E os joelhos da Soraia a afastarem-se na minha direcção
uma velocidade vertiginosa
estrada em bico
a afunilar
a afunilar
em direcção ao precipício
e eu
um franguinho com vertigens à beira do abismo
da boca do inferno.
E ela
… Soraia. Maldita seja!
a perceber que eu não tinha mãozinhas para aquilo
um nabo
mas enquanto lhe deu pica gozar o pacóvio, que todas as sextas e sábados aos bifes da Trindade
tudo muito certo
uma lady
e eu de peito inchado,
todo galo
franguinho com vertigens à beira do abismo
a passeá-la à porta do snack-bar, ao fim da noite, onde os outros, invejosos, babados, lhe mandavam olhares às ancas e piadas a meu respeito.
- Então, ó Chico, já nem falas à malta?!
e eu
que já nem falava à malta
nem um gesto de cabeça; uma piscadela de olho
nada
a andar, a andar
inchado que nem um peru
todo galo…
(franguinho com vertigens à beira do abismo)
Mas agora…
agora que aquele taxistazinho de merda a levou, sei lá para onde, acabou-se tudo. A voltarem-me à ideia as palavras do Calisto
- Dizem até foi por causa dela que o Victor se matou, pá.
as do Necas
- Ou tens “mãozinhas” para a gaja, ou vais direitinho à parede que até te amolas.
E o taxistazinho de merda, mais habituado a grandes andamentos
de certeza mais habituado a grandes andamentos
de manhã à noite com um Mercedes na patuças
a levar-ma, sei lá para onde…
a deixar-me um vazio enorme
cheio de ecos
onde as palavras do Calisto
- Dizem até foi por causa dela que o Victor se matou, pá.
- … foi por causa dela que o Victor se matou, pá.
- … o Victor se matou, pá.
- … se matou, pá.
a dar-me vontade de morrer
aqui
neste quarto vazio com barba de cinco dias, a português suave e latas de salsichas com pão de forma e vinho de pacote, que é só o tempo de descer ao supermercado
a horas que não me vejam
a horas que ninguém
- Então, ó Chico, já nem falas à malta?!
só o tempo de descer ao supermercado
e
tau
o que calhar e uns cigarros.
Neste quarto vazio
(cama e armário)
alugado ao segundo
que isto aqui não é uma pensão
- Olhe que isto aqui não é uma pensão!
a dona disto que não é uma pensão, à porta, a avisar-me
- Olhe que isto aqui não é uma pensão!
a dar-me ganas de lhe apertar o papo
de lhe berrar bem alto
- É um ninho de putas. É o que isto é!
a não dizer nada
a deixar-me ficar
no canto vazio do quarto
(cama e armário)
que para amar nem é preciso tanto
afinal
- Uma mulher é uma mulher… Não tem nada que saber.
e pelo visto até tem
- Ou tens “mãozinhas” para a gaja, ou vais direitinho à parede que até te amolas.
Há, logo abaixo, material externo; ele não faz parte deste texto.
-- pv_equiv track=rewrite | github.com/valenanton-26/labo-de-datos-1C2023 | c02.py | geringoso
-- ===== SOURCE A (Python) =====
-- def geringoso(cadena):
--
--     capadepenapa = ''
--     vocales = ["a", "e", "i", "o", "u"]
--
--     for c in cadena:
--         capadepenapa += c
--         if c in vocales:
--             capadepenapa += "p"+c
--     return capadepenapa
-- ===== SOURCE B (Python) =====
-- import re
--
-- def geringoso(cadena):
--     return re.sub(r'[aeiou]', lambda m: m.group() + 'p' + m.group(), cadena)
-- ===== Notes on version B (the rewrite author's own statement) =====
-- stated objective: idiomatic
-- what changed: Replaced the explicit scan-and-accumulate character loop with a single regex substitution that rewrites each lowercase vowel v to v+'p'+v in place.
import Mathlib
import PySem

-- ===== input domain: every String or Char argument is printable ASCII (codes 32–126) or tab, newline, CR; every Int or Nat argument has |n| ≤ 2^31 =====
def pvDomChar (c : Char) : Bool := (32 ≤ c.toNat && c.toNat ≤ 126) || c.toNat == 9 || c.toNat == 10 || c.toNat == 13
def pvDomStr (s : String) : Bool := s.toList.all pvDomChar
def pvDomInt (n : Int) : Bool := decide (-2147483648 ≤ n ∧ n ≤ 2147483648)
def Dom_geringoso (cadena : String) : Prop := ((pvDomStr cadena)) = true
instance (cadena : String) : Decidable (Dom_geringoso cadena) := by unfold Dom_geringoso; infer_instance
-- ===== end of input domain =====

-- B replaces A's explicit accumulator loop by a per-vowel in-place substitution (regex sub in Python,
-- a per-character match expansion here); objective: idiomatic. Return values only; neither mutates.

-- ===== PORT A =====
-- A: loop over the characters, appending c, then "p"+c when c is a vowel.
def geringosoVocales : List Char := ['a', 'e', 'i', 'o', 'u']

def geringoso (cadena : String) : String :=
  String.ofList (cadena.toList.foldl
    (fun capadepenapa c =>
      let capadepenapa := capadepenapa ++ [c]
      if c ∈ geringosoVocales then capadepenapa ++ ['p', c] else capadepenapa)
    [])

-- ===== PORT B =====
-- B: each lowercase vowel match is expanded to vowel+'p'+vowel, non-matches pass through.
def geringoso_alt (cadena : String) : String :=
  String.ofList (cadena.toList.flatMap
    (fun c => if c ∈ (['a', 'e', 'i', 'o', 'u'] : List Char) then [c, 'p', c] else [c]))

-- ===== PRECONDITION & SPEC =====
def Spec_geringoso (cadena : String) (out : String) : Prop := out = geringoso_alt cadena
instance (cadena : String) (out : String) : Decidable (Spec_geringoso cadena out) := by unfold Spec_geringoso; infer_instance

-- ===== CLAIM (what is proved, stated in full; the proofs are below) =====
def Claim_equal_geringoso : Prop := ∀ (cadena : String), Dom_geringoso cadena → Spec_geringoso cadena (geringoso cadena)

-- ===== LEMMAS AND PROOFS =====
theorem geringoso_foldl (l : List Char) (acc : List Char) :
    l.foldl
      (fun capadepenapa c =>
        let capadepenapa := capadepenapa ++ [c]
        if c ∈ geringosoVocales then capadepenapa ++ ['p', c] else capadepenapa)
      acc
    = acc ++ l.flatMap (fun c => if c ∈ (['a', 'e', 'i', 'o', 'u'] : List Char) then [c, 'p', c] else [c]) := by
  induction l generalizing acc with
  | nil => simp
  | cons c t ih =>
    rw [List.foldl_cons, ih, List.flatMap_cons]
    by_cases h : c ∈ (['a', 'e', 'i', 'o', 'u'] : List Char) <;>
      simp [h, geringosoVocales]

-- ===== VERDICT (by name: the statement is the Claim_ definition above) =====
theorem geringoso_spec : Claim_equal_geringoso := by
  intro cadena _
  unfold Spec_geringoso geringoso geringoso_alt
  rw [geringoso_foldl]
  simp
-- the main loop invariant: from a state on a group boundary relation, pvLoopA runs to the target
theorem pvLoopA_spec (original tokenized : List String) (target : Int) (T : Nat)
    (hTt : target ≤ (T : Int)) (hTm : T ≤ tokenized.length)
    (hex : ∀ t ≤ T, ∃ c ≤ original.length, pvPS original c = pvPS tokenized t) :
    ∀ k oi ti cur, original.length - oi ≤ k →
      ti ≤ T →
      pvPS tokenized ti + cur = pvPS original oi →
      oi ≤ original.length →
      ((ti : Int) < target ∨ cur = 0) →
      ((ti : Int) < target → pvPS original oi < pvPS tokenized (ti + 1)) →
      ∃ oi', pvLoopA original tokenized target oi ti cur =
          some (oi', (if (ti : Int) < target then target.toNat else ti), 0) ∧
        oi' ≤ original.length ∧
        pvPS original oi' = pvPS tokenized (if (ti : Int) < target then target.toNat else ti) := by
  intro k
  induction k with
  | zero =>
    intro oi ti cur hk hti hinv hoi hcur hnext
    by_cases hlt : (ti : Int) < target
    · -- impossible: a step is needed but there is room to take one, contradiction with fuel 0
      exfalso
      have htiT : ti < T := by omega
      obtain ⟨c, hc, hPc⟩ := hex (ti + 1) (by omega)
      have hoc : pvPS original oi < pvPS original c := by
        rw [hPc]; exact hnext hlt
      have : oi < c := by
        by_contra hge
        have := pvPS_mono original (show c ≤ oi by omega)
        omega
      omega
    · refine ⟨oi, ?_, hoi, ?_⟩
      · rw [pvLoopA, if_neg hlt]
        have hcur0 : cur = 0 := by tauto
        simp [hlt, hcur0]
      · simp only [if_neg hlt]; omega
  | succ k ih =>
    intro oi ti cur hk hti hinv hoi hcur hnext
    by_cases hlt : (ti : Int) < target
    · have htiT : ti < T := by omega
      obtain ⟨c, hc, hPc⟩ := hex (ti + 1) (by omega)
      have hoc : oi < c := by
        have h1 : pvPS original oi < pvPS original c := by rw [hPc]; exact hnext hlt
        by_contra hge
        have := pvPS_mono original (show c ≤ oi by omega)
        omega
      have hoilen : oi < original.length := by omega
      have htilen : ti < tokenized.length := by omega
      have hg1 : PySem.List.pyGet? original (oi : Int) = some original[oi] := by
        simp [PySem.List.pyGet?_natCast, List.getElem?_eq_getElem hoilen]
      have hg2 : PySem.List.pyGet? tokenized (ti : Int) = some tokenized[ti] := by
        simp [PySem.List.pyGet?_natCast, List.getElem?_eq_getElem htilen]
      have hPsucc : pvPS original (oi + 1) = pvPS original oi + (original[oi].length + 1) :=
        pvPS_succ original oi hoilen
      have hQsucc : pvPS tokenized (ti + 1) = pvPS tokenized ti + (tokenized[ti].length + 1) :=
        pvPS_succ tokenized ti htilen
      have hred : pvLoopA original tokenized target oi ti cur =
          (if cur + original[oi].length = tokenized[ti].length then
            pvLoopA original tokenized target (oi + 1) (ti + 1) 0
          else
            pvLoopA original tokenized target (oi + 1) ti (cur + original[oi].length + 1)) := by
        rw [pvLoopA, if_pos hlt, hg1, hg2]
      rw [hred]
      by_cases hmatch : cur + original[oi].length = tokenized[ti].length
      · rw [if_pos hmatch]
        have hfin : (if ((ti : Int) + 1) < target then target.toNat else ti + 1) =
            (if (ti : Int) < target then target.toNat else ti) := by
          simp only [if_pos hlt]
          split_ifs with h
          · rfl
          · omega
        have hnext' : ((ti + 1 : Nat) : Int) < target →
            pvPS original (oi + 1) < pvPS tokenized (ti + 1 + 1) := by
          intro h
          have h2 : ti + 1 < tokenized.length := by
            have : ((ti : Int) + 1) < target := by push_cast at h ⊢; omega
            omega
          have := pvPS_succ tokenized (ti + 1) h2
          omega
        obtain ⟨oi', heq, hle, hP⟩ := ih (oi + 1) (ti + 1) 0 (by omega) (by omega)
          (by omega) (by omega) (Or.inr rfl) hnext'
        refine ⟨oi', ?_, hle, ?_⟩
        · rw [heq]
          push_cast at hfin ⊢
          rw [hfin]
        · push_cast at hP ⊢
          rw [hfin] at hP
          exact hP
      · rw [if_neg hmatch]
        have hne : pvPS original (oi + 1) ≠ pvPS tokenized (ti + 1) := by omega
        have hlt2 : pvPS original (oi + 1) < pvPS tokenized (ti + 1) := by
          have h1 : oi + 1 ≤ c := by omega
          have := pvPS_mono original h1
          omega
        obtain ⟨oi', heq, hle, hP⟩ := ih (oi + 1) ti (cur + original[oi].length + 1) (by omega)
          (by omega) (by omega) (by omega) (Or.inl hlt) (fun _ => hlt2)
        exact ⟨oi', heq, hle, hP⟩
    · refine ⟨oi, ?_, hoi, ?_⟩
      · rw [pvLoopA, if_neg hlt]
        have hcur0 : cur = 0 := by tauto
        simp [hlt, hcur0]
      · simp only [if_neg hlt]; omega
as palavras do Necas no eco surdo do quarto
alugado ao segundo pelo taxímetro da velha que
- Olhe que isto aqui não é uma pensão!
e ao dizer taxímetro
a começar tudo de novo
a Soraia, o snack-bar, a Trindade, a pensão
- Olhe que isto aqui não é uma pensão!
- Já sei que não é uma pensão, foda-se!
… um ninho de putas. É o que isto é!
a deixar-me ficar
na esperança desesperançada que volte
que entenda que eu
Chico
o homem da vida dela
na esperança desesperançada que o taxistazinho de merda a abandone
que as mulheres abandonadas regressam sempre aos braços encornados dos pacóvios que as choram em pontas.
A deixar-me ficar
numa vontade de morrer
a horas que não me vejam
neste quarto de cinco dias, só, com barba de tempo a descer, suave, ao vazio… tau… uns cigarros. Português de forma, de pacote, de supermercado salsichas de pão e vinho de latas…o que calhar.
aqui
no canto
vazio
onde uma barata
passeando-me pelas biqueiras das botas, sem respeito algum
(como o pessoal do snack-bar se me visse agora
Português sem forma, barba de cinco quartos, salsichas de pão e vinho suave, tempo em lata, dias de pacote
o que calhar e uns cigarros)
respeito algum
a barata
pelas biqueiras de mim, ou das botas
como se eu não mais que um obstáculo no caminho
eu não mais que um obstáculo no caminho
que uma barata faz lá ideia o que é um homem
um franguinho com vertigens à beira do abismo
à boca do ralo do polibã
agora
repleto de cabelos e pêlos fossilizados em restos de sabão, onde a barata
agora
ou eu
a barata
agora
em movimentos de antenas, à procura dos pêlos dela
… Soraia. Maldita seja!
Quais os dela? Quais o meus? Quais os de toda a gente que por aqui passou antes de nós, que
- …isto aqui não é uma pensão!
… um ninho de putas…
já sei
num desespero, perdido
Quais os dela? Quais os dela? Quais os dela?
em movimentos de antenas
a barata
ou eu
a barata
Quais os dela? Quais os dela? Quais os dela?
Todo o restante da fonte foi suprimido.